Note that this is the available options I have for the store to choose from. I don't think they have ever chosen all for one shirt. For instance most women clothing goes from x-small to xx-large. Also they might not use any of the "in-between" sizes. You really shouldn't do this unless you are very very specific on what size your small and medium would be. The only differences between sites is that some use the dash - so "small-medium", some abbreviate - so "s/m", and some use numbers for the x's - so "4x-large". Never used a bigger size first nor a smedium. Might be a cool size for a drink but I am not sure a serious site would use it for clothing or something like that.

2

smallish, not completely small, just a little bit.

2

Small-medium.

That way you get to have no digits in the name of the size and it's pretty obvious what the size is without context (unlike other confusing propositions).

Analogically to compass point naming convention, 48px would be right between 32px and 64px on your scale.

32 px      48 px        64 px        72 px       92 px
Small − Small-Medium − Medium − (Medium-Large) − Large

1

Would Thumbnail work?

Wordpress uses Thumbnail as the description for its small image sizes.

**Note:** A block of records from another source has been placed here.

-- ===== PRECONDITION & SPEC =====
-- Pre_ excludes only an empty quote separator: there A's str.split raises ValueError.
def Pre_quotations (args : String) (quote : String) : Prop := quote ≠ ""
instance (args : String) (quote : String) : Decidable (Pre_quotations args quote) := by
  unfold Pre_quotations; infer_instance

def pvWitness_quotations : String × String := (" cc \"q1\" mid \"\"\"q2\" t ", "\"")

def Spec_quotations (args : String) (quote : String) (out : String × List String × List String) : Prop := out = quotations_alt args quote
instance (args : String) (quote : String) (out : String × List String × List String) : Decidable (Spec_quotations args quote out) := by unfold Spec_quotations; infer_instance

-- ===== CLAIM (what is proved, stated in full; the proofs are below) =====
def Claim_equal_quotations : Prop := ∀ (args : String) (quote : String), Dom_quotations args quote → Pre_quotations args quote → Spec_quotations args quote (quotations args quote)

-- ===== LEMMAS AND PROOFS =====

theorem pvAddLast_cons_cons (x y : List Char) (r : List (List Char)) (v : List Char) :
    pvAddLast (x :: y :: r) v = x :: pvAddLast (y :: r) v := rfl

theorem pvAddLast_ne_nil (xs : List (List Char)) (v : List Char) (h : xs ≠ []) :
    pvAddLast xs v ≠ [] := by
  cases xs with
  | nil => exact absurd rfl h
  | cons x r => cases r <;> simp [pvAddLast]

theorem pvAddLast_nil (xs : List (List Char)) : pvAddLast xs [] = xs := by
  induction xs with
  | nil => rfl
  | cons x rest ih =>
    cases rest with
    | nil => simp [pvAddLast]
    | cons y r => rw [pvAddLast_cons_cons, ih]

theorem pvAddLast_addLast (xs : List (List Char)) (u v : List Char) :
    pvAddLast (pvAddLast xs u) v = pvAddLast xs (u ++ v) := by
  induction xs with
  | nil => rfl
  | cons x rest ih =>
    cases rest with
    | nil => simp [pvAddLast]
    | cons y r =>
      rcases hpa : pvAddLast (y :: r) u with _ | ⟨z, zs⟩
      · exact absurd hpa (pvAddLast_ne_nil _ _ (by simp))
      · rw [pvAddLast_cons_cons, hpa, pvAddLast_cons_cons, ← hpa, ih,
          pvAddLast_cons_cons]

theorem pvAddLast_append_singleton (xs : List (List Char)) (x v : List Char) :
    pvAddLast (xs ++ [x]) v = xs ++ [x ++ v] := by
  induction xs with
  | nil => rfl
  | cons y rest ih =>
    cases rest with
    | nil => rfl
    | cons z r =>
      rw [List.cons_append, show z :: r ++ [x] = z :: (r ++ [x]) from rfl,
        pvAddLast_cons_cons, show pvAddLast (z :: (r ++ [x])) v = pvAddLast (z :: r ++ [x]) v from rfl,
        ih]
      simp

-- clean fuel-indexed form of PySem.Chars.splitOn
def pvP (q : List Char) : Nat → List Char → List (List Char)
  | _, [] => [[]]
  | 0, l => [l]
  | fuel + 1, c :: rest =>
    if q.isPrefixOf (c :: rest) then [] :: pvP q fuel ((c :: rest).drop q.length)
    else
      match pvP q fuel rest with
      | [] => []
      | p :: ps => (c :: p) :: ps

-- canonical parts list: split of l by q
def pvParts (q l : List Char) : List (List Char) := pvP q l.length l

theorem pvP_nil (q : List Char) (fuel : Nat) : pvP q fuel [] = [[]] := by
  cases fuel <;> rfl

theorem pvP_succ_cons (q : List Char) (fuel : Nat) (c : Char) (rest : List Char) :
    pvP q (fuel + 1) (c :: rest) =
      (if q.isPrefixOf (c :: rest) then [] :: pvP q fuel ((c :: rest).drop q.length)
       else match pvP q fuel rest with
       | [] => []
       | p :: ps => (c :: p) :: ps) := rfl

theorem pvP_ne_nil (q : List Char) (fuel : Nat) (l : List Char) : pvP q fuel l ≠ [] := by
  induction fuel generalizing l with
  | zero => cases l <;> simp [pvP]
  | succ f ih =>
    cases l with
    | nil => simp [pvP]
    | cons c rest =>
      rw [pvP_succ_cons]
      split
      · simp
      · rcases h : pvP q f rest with _ | ⟨p, ps⟩
        · exact absurd h (ih rest)
        · simp

theorem pvGo_spec' (q : List Char) (fuel : Nat) : ∀ (l cur : List Char) (acc : List (List Char)),
    PySem.Chars.splitOn.go q fuel l cur acc =
      acc.reverse ++ (match pvP q fuel l with
        | [] => []
        | p :: ps => (cur.reverse ++ p) :: ps) := by
  induction fuel with
  | zero =>
    intro l cur acc
    rw [PySem.Chars.splitOn.go]
    cases l with
    | nil => simp [pvP]
    | cons c rest => simp [pvP]
  | succ f ih =>
    intro l cur acc
    cases l with
    | nil => simp [PySem.Chars.splitOn.go, pvP_nil]
    | cons c rest =>
      rw [PySem.Chars.splitOn.go, pvP_succ_cons]
      split
      · rw [ih]
        rcases h : pvP q f ((c :: rest).drop q.length) with _ | ⟨p, ps⟩
        · exact absurd h (pvP_ne_nil q f _)
        · simp
      · rw [ih]
        rcases h : pvP q f rest with _ | ⟨p, ps⟩
        · exact absurd h (pvP_ne_nil q f _)
        · simp

theorem pvSplitOn_eq (q s : List Char) :
    PySem.Chars.splitOn s q = pvP q (s.length + 1) s := by
  rw [PySem.Chars.splitOn, pvGo_spec']
  rcases h : pvP q (s.length + 1) s with _ | ⟨p, ps⟩
  · exact absurd h (pvP_ne_nil q _ _)
  · simp

theorem pvP_fuelAux (q : List Char) (hq : q ≠ []) :
    ∀ (n : Nat) (l : List Char), l.length ≤ n → ∀ fuel, l.length ≤ fuel →
      pvP q fuel l = pvP q l.length l := by
  intro n
  induction n with
  | zero =>
    intro l hl fuel _
    have : l = [] := by cases l <;> simp_all
    subst this; cases fuel <;> simp [pvP]
  | succ m ih =>
    intro l hl fuel hf
    cases l with
    | nil => cases fuel <;> simp [pvP]
    | cons c rest =>
      simp only [List.length_cons] at hl hf
      obtain ⟨f, rfl⟩ : ∃ f, fuel = f + 1 := ⟨fuel - 1, by omega⟩
      simp only [List.length_cons]
      rw [pvP_succ_cons, pvP_succ_cons]
      have hql : 1 ≤ q.length := by cases q <;> simp_all
      have hdrop : ((c :: rest).drop q.length).length ≤ rest.length := by
        simp [List.length_drop]; omega
      split
      · rw [ih ((c :: rest).drop q.length) (by omega) f (by omega),
          ih ((c :: rest).drop q.length) (by omega) rest.length (by omega)]
      · rw [ih rest (by omega) f (by omega)]

theorem pvParts_eq_splitOn (q s : List Char) (hq : q ≠ []) :
    PySem.Chars.splitOn s q = pvParts q s := by
  rw [pvSplitOn_eq q s, pvParts, pvP_fuelAux q hq (s.length + 1) s (by omega) _ (by omega)]
-- from findIdx? = some i: every earlier element fails the predicate
theorem all_take_of_findIdx? {α : Type} {p : α → Bool} {xs : List α} {i : Nat}
    (h : List.findIdx? p xs = some i) : ∀ l ∈ xs.take i, p l = false := by
  obtain ⟨hi, _, hmin⟩ := List.findIdx?_eq_some_iff_getElem.mp h
  intro l hl
  obtain ⟨k, hk, hget⟩ := List.getElem_of_mem hl
  have hki : k < i := by
    have := hk; simp [List.length_take] at this; omega
  have : xs.take i = xs.take i := rfl
  rw [List.getElem_take] at hget
  subst hget
  simpa using hmin k hki

-- decomposition at an index
theorem decomp_at {α : Type} (xs : List α) (i : Nat) (hi : i < xs.length) :
    xs = xs.take i ++ xs[i] :: xs.drop (i + 1) := by
  rw [List.getElem_cons_drop, List.take_append_drop]

-- ===== main equivalence on an arbitrary line list =====
-- the heart: once the list is decomposed as pre ++ d1 :: (fm ++ rest2), A's two passes
-- produce exactly B's guarded splice
theorem main_region (content hint : String) (ls : List String) (first : Nat)
    (pre fm rest2 : List String) (d1 : String)
    (hdecomp : ls = pre ++ d1 :: (fm ++ rest2))
    (hprelen : pre.length = first)
    (hpre : ∀ l ∈ pre, pvIsDash l = false) (hd1 : pvIsDash d1 = true)
    (hfm : ∀ l ∈ fm, pvIsDash l = false)
    (htail : rest2 = [] ∨ ∃ d2 tail, rest2 = d2 :: tail ∧ pvIsDash d2 = true) :
    (if pvPreScan 0 ls then content else PySem.Str.join "" (pvLoop hint false 0 false ls)) =
    (if fm.any pvArgP then content
     else match List.findIdx? pvDescP fm with
       | none => PySem.Str.join "" ls
       | some j =>
         PySem.Str.join "" (ls.take (first + 1 + j + 1) ++
           pvInjLine hint (PySem.List.pyGetD fm (j : Int) "") :: ls.drop (first + 1 + j + 1))) := by
  have hcond : pvPreScan 0 ls = fm.any pvArgP := by
    conv_lhs => rw [hdecomp]
    rw [pvPreScan_enter _ _ _ hpre hd1, pvPreScan_fm fm rest2 hfm, pvPreScan_tail rest2 htail]
    simp
  rw [hcond]
  by_cases hany : fm.any pvArgP = true
  · simp [hany]
  · simp only [Bool.not_eq_true] at hany
    simp only [hany, Bool.false_eq_true, if_false]
    cases hdj : List.findIdx? pvDescP fm with
    | none =>
      have hnod : ∀ l ∈ fm, pvDescP l = false := List.findIdx?_eq_none_iff.mp hdj
      have hloop : pvLoop hint false 0 false ls = ls := by
        conv_lhs => rw [hdecomp]
        rw [pvLoop_enter _ _ _ _ hpre hd1,
          pvLoop_fm_nodesc hint fm rest2 (fun l hl => ⟨hfm l hl, hnod l hl⟩),
          pvLoop_tail hint rest2 htail, ← hdecomp]
      rw [hloop]
    | some j =>
      obtain ⟨hj, hpj, _⟩ := List.findIdx?_eq_some_iff_getElem.mp hdj
      have ht : ∀ l ∈ fm.take j, pvIsDash l = false ∧ pvDescP l = false :=
        fun l hl => ⟨hfm l (List.mem_of_mem_take hl), all_take_of_findIdx? hdj l hl⟩
      have hdl : pvIsDash fm[j] = false := hfm fm[j] (List.getElem_mem hj)
      have hsplit : fm ++ rest2 = fm.take j ++ fm[j] :: (fm.drop (j + 1) ++ rest2) :=
        calc fm ++ rest2
            = (fm.take j ++ fm[j] :: fm.drop (j + 1)) ++ rest2 := by
              rw [← decomp_at fm j hj]
          _ = fm.take j ++ fm[j] :: (fm.drop (j + 1) ++ rest2) := by
              simp only [List.append_assoc, List.cons_append]
      -- A's loop result
      have hA : pvLoop hint false 0 false ls =
          (pre ++ d1 :: fm.take j ++ [fm[j]]) ++
            pvInjLine hint fm[j] :: (fm.drop (j + 1) ++ rest2) := by
        conv_lhs => rw [hdecomp]
        rw [pvLoop_enter _ _ _ _ hpre hd1, hsplit,
          pvLoop_fm_desc hint _ _ _ ht hdl hpj]
        simp only [List.append_assoc, List.cons_append, List.nil_append]
      -- B's fm[j] access
      have hget : PySem.List.pyGetD fm (j : Int) "" = fm[j] := by
        rw [PySem.List.pyGetD_natCast]
        simp [List.getD_eq_getElem?_getD, hj]
      -- B's slices
      have hlist : ls = (pre ++ d1 :: fm.take j ++ [fm[j]]) ++
          (fm.drop (j + 1) ++ rest2) := by
        rw [hdecomp, hsplit]
        simp only [List.append_assoc, List.cons_append, List.nil_append]
      have hlen : (pre ++ d1 :: fm.take j ++ [fm[j]]).length = first + 1 + j + 1 := by
        simp [hprelen]; omega
      have htake : ls.take (first + 1 + j + 1) = pre ++ d1 :: fm.take j ++ [fm[j]] := by
        conv_lhs => rw [hlist, ← hlen]
        rw [List.take_left]
      have hdrop : ls.drop (first + 1 + j + 1) = fm.drop (j + 1) ++ rest2 := by
        conv_lhs => rw [hlist, ← hlen]
        rw [List.drop_left]
      show _ = PySem.Str.join "" (ls.take (first + 1 + j + 1) ++
        pvInjLine hint (PySem.List.pyGetD fm (j : Int) "") :: ls.drop (first + 1 + j + 1))
      rw [hA, hget, htake, hdrop]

Wikipedia description for Thumbnail:

Thumbnails are reduced-size versions of pictures, used to help in recognizing and organizing them, serving the same role for images as a normal text index does for words.

1

For my user interface elements, I've adopted Bootstrap's sizing system: xs, sm, md, lg. It works nicely in all my scenareos.

1
  1. Re-name what you currently call "small" to "tiny." Now …
  2. … you can have "tiny", "small", and "medium" as you wished.

Glad to be of help!

1

You could take a nod from TeX and use capitalisation provided that it fits your use case.

small -> Small -> SMALL -> medium -> Medium -> MEDIUM -> large -> Large -> LARGE

...would be your new spectrum of possibilities.

-1

Using Sydney coffee sizes as a guide, how about Regular or Normal?